What I think K8S (EKS, GKE, DO hosted environments at least) provide is a nice way to integrate things like Gitlab. This gives you a really easy to use CI/CD pipeline for very little work and configuration. This allows you to deploy production from your main branch and spin up feature branches that can be tested by the people that requested the feature very easily. This does not require an additional effort once the system is setup.

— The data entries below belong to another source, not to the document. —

-- pv_equiv track=rewrite | github.com/weiya711/sam | sam/sim/src/channel.py | hash_tile
-- ===== SOURCE A (Python) =====
-- def hash_tile(tile_id):
--     hash_val = 0
--     num = len(tile_id) // 2
--     cnt = 0
--     encoder = 1
--     encoder_diff = 10000
--     for a in reversed(tile_id):
--         hash_val += encoder * a
--         encoder *= encoder_diff
--         cnt += 1
--     return hash_val, hash_val // (encoder_diff ** num)
-- ===== SOURCE B (Python) =====
-- def hash_tile(tile_id):
--     hash_val = 0
--     for a in tile_id:
--         hash_val = hash_val * 10000 + a
--     num = len(tile_id) // 2
--     return hash_val, hash_val // (10000 ** num)
-- ===== Notes on version B (the rewrite author's own statement) =====
-- stated objective: simpler
-- what changed: Forward Horner fold (hash = hash*10000 + a) replaces the reversed traversal with a running power variable and the unused cnt counter.
import Mathlib
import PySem

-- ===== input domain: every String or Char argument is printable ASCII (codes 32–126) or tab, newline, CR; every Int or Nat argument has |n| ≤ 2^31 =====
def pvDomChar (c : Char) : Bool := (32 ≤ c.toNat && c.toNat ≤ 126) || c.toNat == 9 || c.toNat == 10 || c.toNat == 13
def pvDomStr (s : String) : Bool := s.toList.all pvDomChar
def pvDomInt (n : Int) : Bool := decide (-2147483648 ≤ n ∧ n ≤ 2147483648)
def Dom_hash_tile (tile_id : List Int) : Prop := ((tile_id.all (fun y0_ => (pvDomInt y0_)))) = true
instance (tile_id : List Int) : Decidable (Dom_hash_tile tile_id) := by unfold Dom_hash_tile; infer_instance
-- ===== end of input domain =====

-- B replaces A's reversed traversal with running power/counter state by a forward Horner fold (simpler).

-- ===== PORT A =====
-- A: loop over reversed(tile_id) carrying (hash_val, encoder, cnt); return (hash_val, hash_val // 10000^(len//2))
def hash_tile (tile_id : List Int) : Int × Int :=
  let num : Nat := tile_id.length / 2
  let s : Int × Int × Int :=
    tile_id.reverse.foldl
      (fun (s : Int × Int × Int) a => (s.1 + s.2.1 * a, s.2.1 * 10000, s.2.2 + 1))
      (0, 1, 0)
  (s.1, PySem.Int.floordiv s.1 ((10000 : Int) ^ num))

-- ===== PORT B =====
def hash_tile_alt (tile_id : List Int) : Int × Int :=
  let hash_val : Int := tile_id.foldl (fun h a => h * 10000 + a) 0
  let num : Nat := tile_id.length / 2
  (hash_val, PySem.Int.floordiv hash_val ((10000 : Int) ^ num))

-- ===== PRECONDITION & SPEC =====
def Spec_hash_tile (tile_id : List Int) (out : Int × Int) : Prop := out = hash_tile_alt tile_id
instance (tile_id : List Int) (out : Int × Int) : Decidable (Spec_hash_tile tile_id out) := by unfold Spec_hash_tile; infer_instance

-- ===== CLAIM (what is proved, stated in full; the proofs are below) =====
def Claim_equal_hash_tile : Prop := ∀ (tile_id : List Int), Dom_hash_tile tile_id → Spec_hash_tile tile_id (hash_tile tile_id)

-- ===== LEMMAS AND PROOFS =====

-- Horner fold with a nonzero initial accumulator.
theorem horner_init (xs : List Int) (h : Int) :
    xs.foldl (fun h a => h * 10000 + a) h
      = h * (10000 : Int) ^ xs.length + xs.foldl (fun h a => h * 10000 + a) 0 := by
  induction xs generalizing h with
  | nil => simp
  | cons x rest ih =>
    simp only [List.foldl_cons, List.length_cons]
    rw [ih (h * 10000 + x), ih (0 * 10000 + x)]
    ring

-- A's reversed loop computes h + e * (Horner value); the encoder becomes e * 10000^len.
theorem aloop_eq (xs : List Int) (h e c : Int) :
    xs.reverse.foldl
      (fun (s : Int × Int × Int) a => (s.1 + s.2.1 * a, s.2.1 * 10000, s.2.2 + 1))
      (h, e, c)
    = (h + e * xs.foldl (fun h a => h * 10000 + a) 0,
       e * (10000 : Int) ^ xs.length, c + xs.length) := by
  induction xs generalizing h e c with
  | nil => simp
  | cons x rest ih =>
    simp only [List.reverse_cons, List.foldl_append, List.foldl_cons, List.foldl_nil,
      List.length_cons, ih]
    rw [horner_init rest (0 * 10000 + x)]
    refine Prod.ext ?_ (Prod.ext ?_ ?_) <;> simp <;> [ring; ring; omega]

-- ===== VERDICT (by name: the statement is the Claim_ definition above) =====
theorem hash_tile_spec : Claim_equal_hash_tile := by
  intro tile_id _
  unfold Spec_hash_tile hash_tile hash_tile_alt
  simp only [aloop_eq, zero_add, one_mul]
-- pv_equiv track=rewrite | github.com/IliaFatemi/AdventOfCode | day5/day5.py | rotateCrate
-- ===== SOURCE A (Python) =====
-- def cratify(crates):
--     newCrate = []
--     row = 0
--     numSpaces = 0
--     for i in range(len(crates)):
--         newCrate.append([])
--
--     for crate in crates:
--         for item in crate:
--             if item == '' and numSpaces >= 3:
--                 newCrate[row].append('')
--                 numSpaces = 0
--             elif item != '':
--                 newCrate[row].append(item)
--             else:
--                 numSpaces += 1
--         row += 1
--     newCrate.pop()
--     return newCrate
--
-- def reverseCrateItems(crates):
--     newCrate = []
--     for i in range(len(crates)):
--         newCrate.append([])
--         for j in range(len(crates[i]), 0, -1):
--
--             newCrate[i].append(crates[i][j-1])
--     return newCrate
--
-- def rotateCrate(crates):
--     newCrate = []
--     cratified = cratify(crates)
--     row = 0
--
--     """
--         [
--             [" ", "D", "", ""],
--             [n, c, , ],
--             [z, m, p, l]
--         ]
--     """
--
--     for i in range(len(cratified[0])):
--         newCrate.append([])
--
--     for crate in cratified:
--         for item in crate:
--             if item == '':
--                 row += 1
--             else:
--                 newCrate[row].append(item)
--                 row += 1
--         row = 0
--     return reverseCrateItems(newCrate)
-- ===== SOURCE B (Python) =====
-- def rotateCrate(crates):
--     # Closed-form blank rule: the running numSpaces counter of A is just the
--     # global blank count mod 4, so a blank becomes a column slot exactly when
--     # its global blank ordinal is divisible by 4.  Then build each output
--     # column directly by gathering that column's slot from rows bottom-to-top.
--     k = 0
--     toks_rows = []
--     for row in crates[:-1]:
--         toks = []
--         for item in row:
--             if item != '':
--                 toks.append(item)
--             else:
--                 k += 1
--                 if k % 4 == 0:
--                     toks.append('')
--         toks_rows.append(toks)
--     return [[toks[c] for toks in reversed(toks_rows)
--              if c < len(toks) and toks[c] != '']
--             for c in range(len(toks_rows[0]))]
-- ===== Notes on version B (the rewrite author's own statement) =====
-- stated objective: simpler
-- what changed: B replaces A's three-helper pipeline (pad-with-placeholders stateful scan, running-row-index scatter transpose, reverse-every-row pass) with a closed-form rule — a blank is kept iff its global blank ordinal is divisible by 4, replacing the resetting counter with modular arithmetic — and builds each output column directly by a bottom-to-top gather comprehension, so no placeholder padding, no mutation-scatter and no extra reversal pass remain.
import Mathlib
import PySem

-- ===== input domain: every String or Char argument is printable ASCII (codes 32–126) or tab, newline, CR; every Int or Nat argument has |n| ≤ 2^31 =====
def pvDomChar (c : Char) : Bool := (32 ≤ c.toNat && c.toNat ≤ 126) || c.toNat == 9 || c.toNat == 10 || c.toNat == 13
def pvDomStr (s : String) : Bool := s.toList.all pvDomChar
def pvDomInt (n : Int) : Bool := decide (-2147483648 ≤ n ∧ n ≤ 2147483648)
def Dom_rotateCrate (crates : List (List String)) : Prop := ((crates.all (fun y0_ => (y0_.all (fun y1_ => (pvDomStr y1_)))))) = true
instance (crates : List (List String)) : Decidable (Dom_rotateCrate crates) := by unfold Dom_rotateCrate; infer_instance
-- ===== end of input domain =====
-- pv_equiv track=rewrite | github.com/souravs17031999/100dayscodingchallenge | maximum_character_between_two_same_chars.py | max_char
-- ===== SOURCE A (Python) =====
-- def max_char(s):
--     max_char = ord(s[0])  # ord is used to get ASCII value as temp array is based on this ascii values
--     # find max value of all ASCii values
--     for i in s:
--         if max_char < ord(i):
--             max_char = ord(i)
--     # now inialize the array so that we get a array of size which includes the maxiumim element till then
--     count = [-1 for _ in range(max_char)]
--     # storing our max no in this variable - result_max
--     result_max = count[0]
--     for i in range(len(s)):
--         # this will be -1 if not seen , otherwise anything but -1 if already been seen.
--         first_idx = count[ord(s[i]) - 1]
--         # not been seen, set its first index
--         if first_idx == -1:
--             count[ord(s[i]) - 1] = i
--         else:
--         # already seen, so simply check if we need to update our max and do if required
--             result_max = max(result_max, i - first_idx - 1)
--     return result_max
-- ===== SOURCE B (Python) =====
-- def max_char(s):
--     result = -1
--     n = len(s)
--     rev = s[::-1]
--     for c in set(s):
--         last = n - 1 - rev.index(c)
--         result = max(result, last - s.index(c) - 1)
--     return result
-- ===== Notes on version B (the rewrite author's own statement) =====
-- stated objective: simpler
-- what changed: Replaces the ASCII-max scan plus sentinel array of first indices and the indexed Python-level pass by a running max over the distinct characters of last-first-1, taken from first occurrences in the string and its reverse (C-level str.index scans), so no array sized by the max code is built.
-- outside the precondition, e.g. on max_char(''): A raises IndexError, B returns -1
-- crash fix: On the empty string A raises IndexError (it reads s[0]); B returns -1. — e.g. on max_char(""): A raises IndexError, B returns -1
import Mathlib
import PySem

Also you can get red/green deployments and rolling deployments with little to no effort, which can be very nice, nice to have.
I think that an important distinction is between deploying on k8s and operating it. For a small team (not measured in the dozens), the latter is unaffordable but the working style of the former is still powerful.
This feature helps a lot with that problem by bringing GCP closer to where AWS has been with Fargate. k8s will still be more work than using AWS ECS but it might also be preferable if you dislike using the provider’s components and want the control of, for example, doing your own load balancing and storage management.
k8s and its ecosystem represent a data center in software. Data centers are fairly complex constructs. It is then to be expected that this complexity will shine through in k8s' API, UI, UX. k8s' main mission seems to be to provide a complete digital data center, not an easy to use one, and I would argue that that is exactly the right choice. Over time, as the core of the beast is figured out, there will be (as there have been) more and more opportunities taken to actually help users navigate that complexity and/or resolve it into more natural and less error-prone interfaces. But in the meantime it seems like it's mostly on the community to provide (usually temporary) solutions for the most pressing usability concerns.